Data extracted from a collection
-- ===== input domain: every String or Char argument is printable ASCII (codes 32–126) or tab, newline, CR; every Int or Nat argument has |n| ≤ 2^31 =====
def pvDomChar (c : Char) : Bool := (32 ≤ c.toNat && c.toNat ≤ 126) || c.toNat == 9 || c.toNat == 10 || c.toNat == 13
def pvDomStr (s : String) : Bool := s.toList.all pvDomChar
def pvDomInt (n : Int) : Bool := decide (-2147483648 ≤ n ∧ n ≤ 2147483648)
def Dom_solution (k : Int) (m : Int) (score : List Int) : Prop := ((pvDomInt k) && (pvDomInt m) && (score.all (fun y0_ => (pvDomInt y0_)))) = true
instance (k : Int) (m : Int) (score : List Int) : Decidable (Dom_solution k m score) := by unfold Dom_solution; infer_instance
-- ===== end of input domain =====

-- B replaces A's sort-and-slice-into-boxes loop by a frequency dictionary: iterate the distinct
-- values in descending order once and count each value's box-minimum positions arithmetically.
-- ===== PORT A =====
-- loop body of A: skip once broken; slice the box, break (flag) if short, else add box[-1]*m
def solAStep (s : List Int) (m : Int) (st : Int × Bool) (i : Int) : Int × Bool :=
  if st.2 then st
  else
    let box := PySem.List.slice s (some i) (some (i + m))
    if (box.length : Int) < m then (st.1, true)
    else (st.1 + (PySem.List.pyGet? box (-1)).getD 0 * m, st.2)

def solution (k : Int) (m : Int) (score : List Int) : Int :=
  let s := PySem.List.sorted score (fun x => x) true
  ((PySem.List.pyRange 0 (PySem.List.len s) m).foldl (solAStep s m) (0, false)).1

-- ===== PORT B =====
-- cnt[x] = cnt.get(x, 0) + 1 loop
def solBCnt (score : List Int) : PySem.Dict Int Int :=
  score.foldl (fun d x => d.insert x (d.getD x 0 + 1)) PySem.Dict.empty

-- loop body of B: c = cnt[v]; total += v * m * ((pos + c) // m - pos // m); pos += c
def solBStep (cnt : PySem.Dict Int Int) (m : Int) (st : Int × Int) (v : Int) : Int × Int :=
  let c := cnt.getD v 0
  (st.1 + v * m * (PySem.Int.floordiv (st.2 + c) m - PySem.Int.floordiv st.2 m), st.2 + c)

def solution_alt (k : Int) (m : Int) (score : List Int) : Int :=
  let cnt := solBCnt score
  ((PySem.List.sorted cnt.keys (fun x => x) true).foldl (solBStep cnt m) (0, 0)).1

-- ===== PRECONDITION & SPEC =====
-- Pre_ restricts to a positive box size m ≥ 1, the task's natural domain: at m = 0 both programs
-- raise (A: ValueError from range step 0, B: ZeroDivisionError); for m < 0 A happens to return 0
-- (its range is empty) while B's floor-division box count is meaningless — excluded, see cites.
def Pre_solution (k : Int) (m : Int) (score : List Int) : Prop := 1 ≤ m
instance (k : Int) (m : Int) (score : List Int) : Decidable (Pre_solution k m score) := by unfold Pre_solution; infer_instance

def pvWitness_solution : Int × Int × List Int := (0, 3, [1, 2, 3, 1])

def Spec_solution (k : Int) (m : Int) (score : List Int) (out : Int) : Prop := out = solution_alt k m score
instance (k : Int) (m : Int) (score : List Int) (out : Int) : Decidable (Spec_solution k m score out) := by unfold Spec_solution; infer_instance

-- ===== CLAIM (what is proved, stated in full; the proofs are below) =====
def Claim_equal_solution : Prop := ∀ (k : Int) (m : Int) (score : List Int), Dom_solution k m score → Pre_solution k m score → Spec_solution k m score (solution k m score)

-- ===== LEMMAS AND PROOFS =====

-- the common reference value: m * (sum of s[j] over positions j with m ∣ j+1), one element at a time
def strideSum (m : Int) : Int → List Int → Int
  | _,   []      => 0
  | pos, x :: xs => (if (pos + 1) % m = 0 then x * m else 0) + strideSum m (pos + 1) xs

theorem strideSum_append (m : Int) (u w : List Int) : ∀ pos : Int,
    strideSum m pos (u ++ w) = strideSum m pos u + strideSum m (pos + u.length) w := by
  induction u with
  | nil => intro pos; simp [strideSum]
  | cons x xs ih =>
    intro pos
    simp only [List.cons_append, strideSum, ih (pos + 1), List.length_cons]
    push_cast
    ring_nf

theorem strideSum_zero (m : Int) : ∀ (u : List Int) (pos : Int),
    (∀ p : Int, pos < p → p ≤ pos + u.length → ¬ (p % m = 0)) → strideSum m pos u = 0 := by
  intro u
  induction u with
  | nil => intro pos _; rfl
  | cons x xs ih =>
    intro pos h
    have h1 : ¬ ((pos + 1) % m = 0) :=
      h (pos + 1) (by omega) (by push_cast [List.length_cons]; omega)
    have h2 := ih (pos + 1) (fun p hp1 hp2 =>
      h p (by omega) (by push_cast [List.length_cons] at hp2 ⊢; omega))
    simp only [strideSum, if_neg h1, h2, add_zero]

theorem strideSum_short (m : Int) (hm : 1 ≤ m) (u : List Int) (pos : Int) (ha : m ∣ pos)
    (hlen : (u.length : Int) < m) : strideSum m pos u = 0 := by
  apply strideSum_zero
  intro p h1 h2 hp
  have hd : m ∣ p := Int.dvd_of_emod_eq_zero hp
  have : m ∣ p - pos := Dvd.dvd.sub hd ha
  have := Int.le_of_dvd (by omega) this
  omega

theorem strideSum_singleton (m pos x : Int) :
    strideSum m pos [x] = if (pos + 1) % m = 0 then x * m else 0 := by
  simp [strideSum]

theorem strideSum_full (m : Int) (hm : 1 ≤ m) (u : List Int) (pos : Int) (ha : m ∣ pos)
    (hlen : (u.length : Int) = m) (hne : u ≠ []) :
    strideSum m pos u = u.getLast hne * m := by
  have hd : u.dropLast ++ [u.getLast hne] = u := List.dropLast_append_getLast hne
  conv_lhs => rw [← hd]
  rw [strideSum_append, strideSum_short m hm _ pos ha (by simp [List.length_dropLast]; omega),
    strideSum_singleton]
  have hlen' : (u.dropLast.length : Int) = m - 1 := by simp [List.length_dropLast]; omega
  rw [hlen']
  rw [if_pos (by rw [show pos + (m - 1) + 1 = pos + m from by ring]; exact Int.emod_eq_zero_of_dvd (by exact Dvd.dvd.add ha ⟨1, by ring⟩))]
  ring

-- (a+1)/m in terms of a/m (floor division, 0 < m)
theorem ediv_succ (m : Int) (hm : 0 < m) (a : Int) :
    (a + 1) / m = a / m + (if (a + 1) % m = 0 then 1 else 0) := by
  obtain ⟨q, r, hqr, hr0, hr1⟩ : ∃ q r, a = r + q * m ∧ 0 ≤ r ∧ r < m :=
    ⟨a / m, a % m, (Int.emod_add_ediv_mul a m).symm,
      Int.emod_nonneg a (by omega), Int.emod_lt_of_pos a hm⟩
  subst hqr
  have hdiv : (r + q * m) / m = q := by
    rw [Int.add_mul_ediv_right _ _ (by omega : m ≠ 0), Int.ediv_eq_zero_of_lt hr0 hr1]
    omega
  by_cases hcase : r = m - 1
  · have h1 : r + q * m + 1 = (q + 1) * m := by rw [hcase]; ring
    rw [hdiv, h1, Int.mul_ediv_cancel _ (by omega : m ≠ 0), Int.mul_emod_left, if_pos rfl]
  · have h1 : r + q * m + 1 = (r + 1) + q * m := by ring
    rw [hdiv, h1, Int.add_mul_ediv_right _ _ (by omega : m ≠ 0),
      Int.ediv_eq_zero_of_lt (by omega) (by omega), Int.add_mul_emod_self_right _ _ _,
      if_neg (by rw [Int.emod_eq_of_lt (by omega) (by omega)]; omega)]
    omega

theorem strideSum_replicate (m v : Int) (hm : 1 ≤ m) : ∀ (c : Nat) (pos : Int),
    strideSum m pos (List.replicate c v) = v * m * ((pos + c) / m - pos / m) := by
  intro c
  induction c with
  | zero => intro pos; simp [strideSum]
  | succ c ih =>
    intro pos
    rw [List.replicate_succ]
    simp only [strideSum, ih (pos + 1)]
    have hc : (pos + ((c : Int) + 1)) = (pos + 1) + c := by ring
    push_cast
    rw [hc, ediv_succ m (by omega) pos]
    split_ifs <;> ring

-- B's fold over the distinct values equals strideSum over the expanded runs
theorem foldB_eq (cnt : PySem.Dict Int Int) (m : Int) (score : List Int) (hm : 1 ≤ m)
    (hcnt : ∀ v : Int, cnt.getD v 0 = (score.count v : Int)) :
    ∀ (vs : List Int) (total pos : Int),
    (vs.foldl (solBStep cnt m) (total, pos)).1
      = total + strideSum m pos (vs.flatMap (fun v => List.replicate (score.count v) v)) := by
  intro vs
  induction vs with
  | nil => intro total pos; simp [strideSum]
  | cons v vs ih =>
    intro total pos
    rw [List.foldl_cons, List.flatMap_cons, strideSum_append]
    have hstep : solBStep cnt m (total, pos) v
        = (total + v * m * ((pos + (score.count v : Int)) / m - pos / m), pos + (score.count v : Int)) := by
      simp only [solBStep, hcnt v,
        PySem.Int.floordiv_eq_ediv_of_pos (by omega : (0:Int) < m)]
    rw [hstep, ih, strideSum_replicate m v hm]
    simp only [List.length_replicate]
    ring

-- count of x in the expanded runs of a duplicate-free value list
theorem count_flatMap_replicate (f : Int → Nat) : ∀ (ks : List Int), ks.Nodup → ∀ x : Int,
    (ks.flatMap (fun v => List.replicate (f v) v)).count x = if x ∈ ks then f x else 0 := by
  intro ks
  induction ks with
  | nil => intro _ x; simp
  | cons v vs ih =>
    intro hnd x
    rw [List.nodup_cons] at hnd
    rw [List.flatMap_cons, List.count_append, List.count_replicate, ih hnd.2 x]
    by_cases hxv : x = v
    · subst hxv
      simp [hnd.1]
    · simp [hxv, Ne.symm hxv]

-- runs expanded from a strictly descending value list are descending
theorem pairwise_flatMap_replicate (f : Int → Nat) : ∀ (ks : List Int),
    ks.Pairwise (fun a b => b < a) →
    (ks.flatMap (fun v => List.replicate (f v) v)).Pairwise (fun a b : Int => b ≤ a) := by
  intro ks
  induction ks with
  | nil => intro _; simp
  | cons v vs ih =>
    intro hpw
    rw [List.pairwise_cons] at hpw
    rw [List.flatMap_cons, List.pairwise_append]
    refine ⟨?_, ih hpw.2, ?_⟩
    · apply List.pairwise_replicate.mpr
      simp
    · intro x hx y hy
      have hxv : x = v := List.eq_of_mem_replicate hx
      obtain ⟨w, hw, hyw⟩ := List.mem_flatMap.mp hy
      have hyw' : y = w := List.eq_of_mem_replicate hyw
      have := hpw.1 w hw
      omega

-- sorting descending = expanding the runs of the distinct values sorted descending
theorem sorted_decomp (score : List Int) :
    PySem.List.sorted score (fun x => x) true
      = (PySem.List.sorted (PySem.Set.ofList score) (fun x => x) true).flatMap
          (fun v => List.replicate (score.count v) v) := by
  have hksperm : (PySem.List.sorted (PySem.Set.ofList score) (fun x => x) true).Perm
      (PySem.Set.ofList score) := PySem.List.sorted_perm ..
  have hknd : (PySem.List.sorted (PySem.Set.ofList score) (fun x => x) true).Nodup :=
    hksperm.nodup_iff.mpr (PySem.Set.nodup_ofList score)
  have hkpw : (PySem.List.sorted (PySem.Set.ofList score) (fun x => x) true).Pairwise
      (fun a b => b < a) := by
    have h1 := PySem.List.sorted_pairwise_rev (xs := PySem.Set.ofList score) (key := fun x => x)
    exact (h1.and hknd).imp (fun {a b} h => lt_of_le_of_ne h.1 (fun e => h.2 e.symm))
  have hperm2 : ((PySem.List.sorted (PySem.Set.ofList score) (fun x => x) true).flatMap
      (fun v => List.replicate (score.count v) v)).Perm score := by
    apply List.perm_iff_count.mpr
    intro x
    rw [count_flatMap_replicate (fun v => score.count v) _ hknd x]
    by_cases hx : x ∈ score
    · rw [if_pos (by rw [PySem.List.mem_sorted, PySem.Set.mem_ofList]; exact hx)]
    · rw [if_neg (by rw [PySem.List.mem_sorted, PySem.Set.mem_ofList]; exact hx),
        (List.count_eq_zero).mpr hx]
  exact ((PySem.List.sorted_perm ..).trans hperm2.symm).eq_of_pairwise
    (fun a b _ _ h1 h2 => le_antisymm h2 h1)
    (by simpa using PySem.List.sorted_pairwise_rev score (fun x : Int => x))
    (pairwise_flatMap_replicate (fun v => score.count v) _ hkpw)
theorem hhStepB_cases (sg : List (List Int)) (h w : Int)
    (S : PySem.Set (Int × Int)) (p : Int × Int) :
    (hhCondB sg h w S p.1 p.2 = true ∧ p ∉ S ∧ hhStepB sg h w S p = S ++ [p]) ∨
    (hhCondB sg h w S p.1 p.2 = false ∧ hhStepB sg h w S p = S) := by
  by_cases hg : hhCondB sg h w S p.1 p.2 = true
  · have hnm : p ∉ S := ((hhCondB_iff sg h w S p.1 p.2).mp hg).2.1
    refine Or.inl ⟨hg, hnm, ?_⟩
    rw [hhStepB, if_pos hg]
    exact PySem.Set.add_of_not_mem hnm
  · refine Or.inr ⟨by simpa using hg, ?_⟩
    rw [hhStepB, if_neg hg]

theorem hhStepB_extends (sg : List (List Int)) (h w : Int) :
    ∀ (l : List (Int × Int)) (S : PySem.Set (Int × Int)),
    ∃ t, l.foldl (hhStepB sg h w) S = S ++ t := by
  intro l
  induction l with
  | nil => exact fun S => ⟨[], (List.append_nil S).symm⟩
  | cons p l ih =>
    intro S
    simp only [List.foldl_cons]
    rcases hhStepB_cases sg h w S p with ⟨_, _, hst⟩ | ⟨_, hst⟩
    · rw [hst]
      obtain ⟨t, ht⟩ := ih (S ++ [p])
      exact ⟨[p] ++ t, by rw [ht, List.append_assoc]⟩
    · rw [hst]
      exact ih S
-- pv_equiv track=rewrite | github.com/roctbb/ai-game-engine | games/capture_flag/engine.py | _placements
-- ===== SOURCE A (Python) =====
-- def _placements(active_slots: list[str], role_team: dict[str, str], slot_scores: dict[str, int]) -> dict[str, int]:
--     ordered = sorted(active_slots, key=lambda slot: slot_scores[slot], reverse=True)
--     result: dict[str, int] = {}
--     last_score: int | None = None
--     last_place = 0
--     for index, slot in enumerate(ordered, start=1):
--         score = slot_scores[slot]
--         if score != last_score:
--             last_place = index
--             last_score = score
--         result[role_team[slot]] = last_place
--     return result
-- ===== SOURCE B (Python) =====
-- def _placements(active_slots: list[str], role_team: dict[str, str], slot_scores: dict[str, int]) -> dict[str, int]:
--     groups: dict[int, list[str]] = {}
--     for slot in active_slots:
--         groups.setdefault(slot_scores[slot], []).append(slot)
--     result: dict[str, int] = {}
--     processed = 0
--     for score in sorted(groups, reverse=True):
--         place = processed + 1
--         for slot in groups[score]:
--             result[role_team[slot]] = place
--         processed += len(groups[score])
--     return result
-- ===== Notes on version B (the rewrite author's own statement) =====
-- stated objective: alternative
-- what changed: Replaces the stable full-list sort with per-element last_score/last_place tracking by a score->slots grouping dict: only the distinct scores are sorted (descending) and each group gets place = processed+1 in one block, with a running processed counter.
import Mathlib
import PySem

TASK OBJECTIVE:
Send back an exact copy of only the lines from the line with "def solAStep (s" up to and including the line with "-- ===== CLAIM" in the data above.

RESPONSE BELOW:
def solAStep (s : List Int) (m : Int) (st : Int × Bool) (i : Int) : Int × Bool :=
  if st.2 then st
  else
    let box := PySem.List.slice s (some i) (some (i + m))
    if (box.length : Int) < m then (st.1, true)
    else (st.1 + (PySem.List.pyGet? box (-1)).getD 0 * m, st.2)

def solution (k : Int) (m : Int) (score : List Int) : Int :=
  let s := PySem.List.sorted score (fun x => x) true
  ((PySem.List.pyRange 0 (PySem.List.len s) m).foldl (solAStep s m) (0, false)).1

-- ===== PORT B =====
-- cnt[x] = cnt.get(x, 0) + 1 loop
def solBCnt (score : List Int) : PySem.Dict Int Int :=
  score.foldl (fun d x => d.insert x (d.getD x 0 + 1)) PySem.Dict.empty

-- loop body of B: c = cnt[v]; total += v * m * ((pos + c) // m - pos // m); pos += c
def solBStep (cnt : PySem.Dict Int Int) (m : Int) (st : Int × Int) (v : Int) : Int × Int :=
  let c := cnt.getD v 0
  (st.1 + v * m * (PySem.Int.floordiv (st.2 + c) m - PySem.Int.floordiv st.2 m), st.2 + c)

def solution_alt (k : Int) (m : Int) (score : List Int) : Int :=
  let cnt := solBCnt score
  ((PySem.List.sorted cnt.keys (fun x => x) true).foldl (solBStep cnt m) (0, 0)).1

-- ===== PRECONDITION & SPEC =====
-- Pre_ restricts to a positive box size m ≥ 1, the task's natural domain: at m = 0 both programs
-- raise (A: ValueError from range step 0, B: ZeroDivisionError); for m < 0 A happens to return 0
-- (its range is empty) while B's floor-division box count is meaningless — excluded, see cites.
def Pre_solution (k : Int) (m : Int) (score : List Int) : Prop := 1 ≤ m
instance (k : Int) (m : Int) (score : List Int) : Decidable (Pre_solution k m score) := by unfold Pre_solution; infer_instance

def pvWitness_solution : Int × Int × List Int := (0, 3, [1, 2, 3, 1])

def Spec_solution (k : Int) (m : Int) (score : List Int) (out : Int) : Prop := out = solution_alt k m score
instance (k : Int) (m : Int) (score : List Int) (out : Int) : Decidable (Spec_solution k m score out) := by unfold Spec_solution; infer_instance

-- ===== CLAIM (what is proved, stated in full; the proofs are below) =====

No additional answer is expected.